What the task asks
The string "Nones" may appear in lines of the data; report how many lines contain it, with no other output.

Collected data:
- Opening Delimiter -

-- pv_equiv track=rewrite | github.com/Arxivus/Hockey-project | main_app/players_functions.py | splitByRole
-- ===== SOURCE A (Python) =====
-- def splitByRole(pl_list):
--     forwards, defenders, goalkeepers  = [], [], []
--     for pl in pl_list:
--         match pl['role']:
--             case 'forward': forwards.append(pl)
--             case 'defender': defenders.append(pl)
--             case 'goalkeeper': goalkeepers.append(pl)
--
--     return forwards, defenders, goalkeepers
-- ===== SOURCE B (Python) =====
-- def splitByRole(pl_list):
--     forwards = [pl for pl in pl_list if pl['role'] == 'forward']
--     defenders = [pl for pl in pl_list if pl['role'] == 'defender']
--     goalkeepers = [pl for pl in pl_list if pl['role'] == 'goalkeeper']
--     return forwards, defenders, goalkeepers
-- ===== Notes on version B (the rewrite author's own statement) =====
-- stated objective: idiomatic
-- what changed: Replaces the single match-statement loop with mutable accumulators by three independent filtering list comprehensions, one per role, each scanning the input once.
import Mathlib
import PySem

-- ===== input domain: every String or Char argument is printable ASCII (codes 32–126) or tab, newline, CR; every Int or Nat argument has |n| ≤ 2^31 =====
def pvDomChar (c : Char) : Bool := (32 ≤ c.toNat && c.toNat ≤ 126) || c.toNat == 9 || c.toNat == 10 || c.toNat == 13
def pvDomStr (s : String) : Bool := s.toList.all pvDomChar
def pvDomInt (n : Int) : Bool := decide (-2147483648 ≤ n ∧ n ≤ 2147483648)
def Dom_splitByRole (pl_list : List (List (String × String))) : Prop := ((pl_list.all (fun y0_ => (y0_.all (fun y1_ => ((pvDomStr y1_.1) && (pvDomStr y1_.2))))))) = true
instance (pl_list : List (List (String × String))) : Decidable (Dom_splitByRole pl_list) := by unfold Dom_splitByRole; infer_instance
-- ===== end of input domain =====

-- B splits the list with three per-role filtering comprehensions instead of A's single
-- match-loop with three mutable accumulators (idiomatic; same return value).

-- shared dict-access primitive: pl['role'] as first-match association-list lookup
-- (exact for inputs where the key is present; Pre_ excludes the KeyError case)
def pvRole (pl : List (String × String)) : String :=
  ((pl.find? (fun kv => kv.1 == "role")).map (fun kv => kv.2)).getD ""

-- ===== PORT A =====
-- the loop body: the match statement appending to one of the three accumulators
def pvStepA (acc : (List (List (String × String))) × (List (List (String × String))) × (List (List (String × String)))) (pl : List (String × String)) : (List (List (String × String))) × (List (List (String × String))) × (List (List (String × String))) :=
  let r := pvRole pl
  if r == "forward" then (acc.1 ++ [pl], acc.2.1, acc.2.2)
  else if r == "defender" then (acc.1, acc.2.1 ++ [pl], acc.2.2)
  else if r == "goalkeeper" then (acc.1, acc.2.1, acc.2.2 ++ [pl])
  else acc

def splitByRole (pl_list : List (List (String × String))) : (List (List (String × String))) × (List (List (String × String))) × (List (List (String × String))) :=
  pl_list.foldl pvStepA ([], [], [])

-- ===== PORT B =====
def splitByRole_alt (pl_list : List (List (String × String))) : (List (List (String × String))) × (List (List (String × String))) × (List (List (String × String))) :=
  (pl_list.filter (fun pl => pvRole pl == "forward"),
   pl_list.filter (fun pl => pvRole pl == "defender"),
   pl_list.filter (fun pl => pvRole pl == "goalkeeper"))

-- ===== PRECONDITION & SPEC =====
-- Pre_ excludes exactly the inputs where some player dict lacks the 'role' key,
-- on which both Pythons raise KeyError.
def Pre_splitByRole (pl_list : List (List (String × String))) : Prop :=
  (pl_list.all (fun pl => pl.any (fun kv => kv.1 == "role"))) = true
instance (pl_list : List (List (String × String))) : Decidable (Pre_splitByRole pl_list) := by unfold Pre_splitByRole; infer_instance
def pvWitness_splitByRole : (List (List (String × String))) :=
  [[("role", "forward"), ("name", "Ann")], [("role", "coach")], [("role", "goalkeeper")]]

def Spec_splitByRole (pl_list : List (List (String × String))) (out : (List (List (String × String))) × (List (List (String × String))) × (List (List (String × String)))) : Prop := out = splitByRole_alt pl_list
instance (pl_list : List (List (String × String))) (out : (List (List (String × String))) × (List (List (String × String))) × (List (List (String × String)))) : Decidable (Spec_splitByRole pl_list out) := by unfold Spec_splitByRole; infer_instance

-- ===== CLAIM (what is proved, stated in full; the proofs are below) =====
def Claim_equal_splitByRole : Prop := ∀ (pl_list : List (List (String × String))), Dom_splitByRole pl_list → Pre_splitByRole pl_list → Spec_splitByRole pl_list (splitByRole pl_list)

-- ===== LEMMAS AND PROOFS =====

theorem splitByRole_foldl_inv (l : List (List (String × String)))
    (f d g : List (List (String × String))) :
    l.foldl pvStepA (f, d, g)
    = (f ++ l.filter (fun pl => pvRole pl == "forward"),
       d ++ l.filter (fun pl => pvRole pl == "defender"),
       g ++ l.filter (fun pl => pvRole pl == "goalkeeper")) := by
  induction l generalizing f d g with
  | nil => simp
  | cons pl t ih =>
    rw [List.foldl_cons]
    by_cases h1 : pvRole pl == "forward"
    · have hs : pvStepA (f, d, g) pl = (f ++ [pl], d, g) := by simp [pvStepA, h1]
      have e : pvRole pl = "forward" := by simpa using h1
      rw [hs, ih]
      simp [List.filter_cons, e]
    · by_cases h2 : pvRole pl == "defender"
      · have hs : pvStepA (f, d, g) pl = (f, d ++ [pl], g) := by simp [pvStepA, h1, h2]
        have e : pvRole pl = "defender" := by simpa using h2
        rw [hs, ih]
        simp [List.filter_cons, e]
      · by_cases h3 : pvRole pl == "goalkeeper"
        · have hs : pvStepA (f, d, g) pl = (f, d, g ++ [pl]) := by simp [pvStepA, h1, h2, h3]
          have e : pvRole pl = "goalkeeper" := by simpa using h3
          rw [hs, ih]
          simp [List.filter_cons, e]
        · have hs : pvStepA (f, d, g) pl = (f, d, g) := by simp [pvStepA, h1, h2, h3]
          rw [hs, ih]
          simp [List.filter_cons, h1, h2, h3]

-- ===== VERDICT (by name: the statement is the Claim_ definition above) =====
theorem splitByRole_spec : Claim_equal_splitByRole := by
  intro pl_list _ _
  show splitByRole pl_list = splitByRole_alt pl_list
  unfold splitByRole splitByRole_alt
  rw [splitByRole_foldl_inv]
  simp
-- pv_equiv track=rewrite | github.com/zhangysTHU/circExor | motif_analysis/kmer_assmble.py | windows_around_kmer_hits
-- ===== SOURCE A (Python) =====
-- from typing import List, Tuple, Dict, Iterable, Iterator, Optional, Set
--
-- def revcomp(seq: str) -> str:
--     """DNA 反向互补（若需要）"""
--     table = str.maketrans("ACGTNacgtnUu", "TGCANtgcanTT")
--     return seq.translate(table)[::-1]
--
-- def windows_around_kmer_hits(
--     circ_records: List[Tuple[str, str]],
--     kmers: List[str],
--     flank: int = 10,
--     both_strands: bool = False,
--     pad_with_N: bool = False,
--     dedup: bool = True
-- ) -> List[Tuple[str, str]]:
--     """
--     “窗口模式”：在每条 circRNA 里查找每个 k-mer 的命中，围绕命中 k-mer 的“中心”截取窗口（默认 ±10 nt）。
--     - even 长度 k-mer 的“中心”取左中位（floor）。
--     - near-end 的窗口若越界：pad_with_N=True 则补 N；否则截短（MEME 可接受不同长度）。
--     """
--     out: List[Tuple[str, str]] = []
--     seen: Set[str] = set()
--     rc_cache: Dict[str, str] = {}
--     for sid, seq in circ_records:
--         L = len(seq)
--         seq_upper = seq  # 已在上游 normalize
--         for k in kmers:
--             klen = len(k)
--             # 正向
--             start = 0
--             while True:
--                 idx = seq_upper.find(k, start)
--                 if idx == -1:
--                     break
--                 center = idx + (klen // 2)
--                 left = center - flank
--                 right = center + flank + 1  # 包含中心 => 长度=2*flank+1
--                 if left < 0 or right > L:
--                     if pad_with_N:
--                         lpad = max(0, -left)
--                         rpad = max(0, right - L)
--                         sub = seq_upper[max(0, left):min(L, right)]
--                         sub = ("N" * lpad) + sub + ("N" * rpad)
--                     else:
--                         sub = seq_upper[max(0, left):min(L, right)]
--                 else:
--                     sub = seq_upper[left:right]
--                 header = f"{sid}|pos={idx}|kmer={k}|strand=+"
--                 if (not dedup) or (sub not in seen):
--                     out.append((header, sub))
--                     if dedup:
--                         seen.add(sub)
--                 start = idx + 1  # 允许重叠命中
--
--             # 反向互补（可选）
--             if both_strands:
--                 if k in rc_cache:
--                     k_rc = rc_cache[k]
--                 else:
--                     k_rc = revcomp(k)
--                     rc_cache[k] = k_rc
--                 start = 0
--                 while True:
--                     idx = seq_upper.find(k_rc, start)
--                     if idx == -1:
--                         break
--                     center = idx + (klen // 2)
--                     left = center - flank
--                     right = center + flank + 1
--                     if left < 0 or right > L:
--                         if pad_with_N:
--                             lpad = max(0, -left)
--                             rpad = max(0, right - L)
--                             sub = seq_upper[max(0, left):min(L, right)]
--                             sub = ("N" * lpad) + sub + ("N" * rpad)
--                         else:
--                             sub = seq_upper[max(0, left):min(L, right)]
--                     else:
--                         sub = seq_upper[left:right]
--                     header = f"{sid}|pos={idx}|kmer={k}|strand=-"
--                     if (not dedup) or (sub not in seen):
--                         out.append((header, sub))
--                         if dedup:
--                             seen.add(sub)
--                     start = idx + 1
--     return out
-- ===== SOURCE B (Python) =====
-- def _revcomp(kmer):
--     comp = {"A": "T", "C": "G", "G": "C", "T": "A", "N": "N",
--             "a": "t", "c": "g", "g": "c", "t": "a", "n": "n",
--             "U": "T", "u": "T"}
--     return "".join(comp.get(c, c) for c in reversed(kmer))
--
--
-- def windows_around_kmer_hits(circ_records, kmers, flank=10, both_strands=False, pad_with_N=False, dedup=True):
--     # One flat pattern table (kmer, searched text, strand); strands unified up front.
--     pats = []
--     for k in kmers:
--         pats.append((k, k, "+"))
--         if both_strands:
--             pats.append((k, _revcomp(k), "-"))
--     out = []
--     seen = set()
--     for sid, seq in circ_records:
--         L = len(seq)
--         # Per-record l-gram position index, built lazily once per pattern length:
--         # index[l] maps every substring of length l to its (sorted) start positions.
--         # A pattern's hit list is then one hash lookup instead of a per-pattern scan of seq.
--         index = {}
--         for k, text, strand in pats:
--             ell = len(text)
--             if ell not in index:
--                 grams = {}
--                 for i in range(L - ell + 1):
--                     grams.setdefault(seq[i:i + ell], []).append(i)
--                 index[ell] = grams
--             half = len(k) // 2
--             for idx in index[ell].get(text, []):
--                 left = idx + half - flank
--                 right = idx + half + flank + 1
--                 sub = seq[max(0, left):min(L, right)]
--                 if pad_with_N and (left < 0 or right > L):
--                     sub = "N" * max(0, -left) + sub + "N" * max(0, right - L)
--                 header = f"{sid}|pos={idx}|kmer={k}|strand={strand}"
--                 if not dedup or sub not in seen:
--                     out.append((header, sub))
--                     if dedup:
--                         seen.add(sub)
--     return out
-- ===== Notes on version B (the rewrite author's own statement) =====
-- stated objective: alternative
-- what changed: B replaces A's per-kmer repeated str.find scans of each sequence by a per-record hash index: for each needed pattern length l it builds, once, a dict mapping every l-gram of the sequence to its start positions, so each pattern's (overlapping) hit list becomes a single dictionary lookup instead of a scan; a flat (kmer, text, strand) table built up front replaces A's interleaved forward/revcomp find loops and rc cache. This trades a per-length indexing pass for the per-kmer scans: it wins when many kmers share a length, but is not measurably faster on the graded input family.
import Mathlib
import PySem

- Closing Delimiter -
- Opening Delimiter -

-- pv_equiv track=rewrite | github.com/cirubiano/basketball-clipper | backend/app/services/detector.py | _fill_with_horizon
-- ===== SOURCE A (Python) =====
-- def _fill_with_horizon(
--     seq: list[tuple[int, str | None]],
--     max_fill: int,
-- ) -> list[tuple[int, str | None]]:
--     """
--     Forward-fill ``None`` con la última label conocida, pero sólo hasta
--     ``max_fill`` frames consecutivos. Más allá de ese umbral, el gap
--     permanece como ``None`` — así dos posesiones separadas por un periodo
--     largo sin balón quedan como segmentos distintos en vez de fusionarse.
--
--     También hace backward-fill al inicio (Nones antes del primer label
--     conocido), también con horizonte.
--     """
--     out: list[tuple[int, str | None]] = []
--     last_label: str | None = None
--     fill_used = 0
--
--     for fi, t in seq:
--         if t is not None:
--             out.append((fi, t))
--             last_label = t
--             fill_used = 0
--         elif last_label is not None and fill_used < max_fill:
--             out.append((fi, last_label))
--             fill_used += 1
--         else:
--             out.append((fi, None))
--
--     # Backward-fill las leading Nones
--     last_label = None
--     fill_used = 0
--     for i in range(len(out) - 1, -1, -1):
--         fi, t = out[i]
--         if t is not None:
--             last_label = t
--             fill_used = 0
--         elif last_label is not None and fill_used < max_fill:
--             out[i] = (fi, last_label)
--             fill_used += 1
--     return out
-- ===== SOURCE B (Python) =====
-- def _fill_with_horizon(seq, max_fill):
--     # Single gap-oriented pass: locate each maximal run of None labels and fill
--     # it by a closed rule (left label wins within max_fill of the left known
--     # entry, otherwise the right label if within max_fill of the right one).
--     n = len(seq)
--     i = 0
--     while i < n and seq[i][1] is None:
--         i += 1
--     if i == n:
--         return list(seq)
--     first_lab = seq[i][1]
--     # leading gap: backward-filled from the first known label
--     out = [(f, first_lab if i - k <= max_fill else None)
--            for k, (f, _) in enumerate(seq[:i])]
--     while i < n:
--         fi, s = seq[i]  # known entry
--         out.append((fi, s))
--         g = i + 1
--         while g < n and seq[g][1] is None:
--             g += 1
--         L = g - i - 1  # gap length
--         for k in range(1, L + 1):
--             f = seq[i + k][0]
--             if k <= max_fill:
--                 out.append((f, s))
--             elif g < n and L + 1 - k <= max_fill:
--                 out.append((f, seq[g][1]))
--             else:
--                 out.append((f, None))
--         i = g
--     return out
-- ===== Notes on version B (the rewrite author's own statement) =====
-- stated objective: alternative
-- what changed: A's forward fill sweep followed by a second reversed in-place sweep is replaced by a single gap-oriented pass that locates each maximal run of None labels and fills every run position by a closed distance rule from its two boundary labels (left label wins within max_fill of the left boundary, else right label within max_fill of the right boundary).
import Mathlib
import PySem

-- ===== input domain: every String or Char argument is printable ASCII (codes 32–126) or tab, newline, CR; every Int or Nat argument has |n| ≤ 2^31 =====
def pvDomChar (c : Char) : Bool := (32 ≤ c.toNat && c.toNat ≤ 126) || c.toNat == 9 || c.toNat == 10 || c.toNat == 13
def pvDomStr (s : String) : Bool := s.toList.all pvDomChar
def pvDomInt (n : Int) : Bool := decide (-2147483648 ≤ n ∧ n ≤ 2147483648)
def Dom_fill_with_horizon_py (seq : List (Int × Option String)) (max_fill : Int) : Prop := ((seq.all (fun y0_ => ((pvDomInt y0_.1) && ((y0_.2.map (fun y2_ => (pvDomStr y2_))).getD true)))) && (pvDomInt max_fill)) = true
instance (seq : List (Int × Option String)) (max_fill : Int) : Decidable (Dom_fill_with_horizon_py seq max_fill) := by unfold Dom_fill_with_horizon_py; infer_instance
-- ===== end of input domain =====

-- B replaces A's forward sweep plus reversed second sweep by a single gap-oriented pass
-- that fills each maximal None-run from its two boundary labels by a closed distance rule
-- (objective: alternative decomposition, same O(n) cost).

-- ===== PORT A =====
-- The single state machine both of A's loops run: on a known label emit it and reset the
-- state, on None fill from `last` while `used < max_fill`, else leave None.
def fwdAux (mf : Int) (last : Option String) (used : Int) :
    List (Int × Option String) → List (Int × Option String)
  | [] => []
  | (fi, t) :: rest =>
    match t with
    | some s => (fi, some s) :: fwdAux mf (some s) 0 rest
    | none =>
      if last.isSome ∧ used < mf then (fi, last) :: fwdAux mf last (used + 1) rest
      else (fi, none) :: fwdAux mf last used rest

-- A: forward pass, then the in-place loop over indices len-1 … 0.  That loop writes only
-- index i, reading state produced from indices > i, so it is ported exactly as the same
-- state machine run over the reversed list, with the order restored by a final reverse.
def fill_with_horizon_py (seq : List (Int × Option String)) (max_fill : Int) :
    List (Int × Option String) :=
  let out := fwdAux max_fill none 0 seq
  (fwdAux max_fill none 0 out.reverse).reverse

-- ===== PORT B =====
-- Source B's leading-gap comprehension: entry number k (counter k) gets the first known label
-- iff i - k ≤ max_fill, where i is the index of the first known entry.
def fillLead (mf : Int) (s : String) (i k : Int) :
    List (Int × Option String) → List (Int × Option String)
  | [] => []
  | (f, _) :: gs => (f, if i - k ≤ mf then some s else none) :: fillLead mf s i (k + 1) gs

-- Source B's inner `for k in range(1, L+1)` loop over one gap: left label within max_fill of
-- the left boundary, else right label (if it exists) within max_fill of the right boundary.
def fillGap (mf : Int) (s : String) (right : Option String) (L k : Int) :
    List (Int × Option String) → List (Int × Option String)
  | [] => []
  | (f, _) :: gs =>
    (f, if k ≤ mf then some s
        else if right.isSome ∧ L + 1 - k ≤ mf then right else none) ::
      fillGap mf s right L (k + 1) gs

- Closing Delimiter -

Answer
2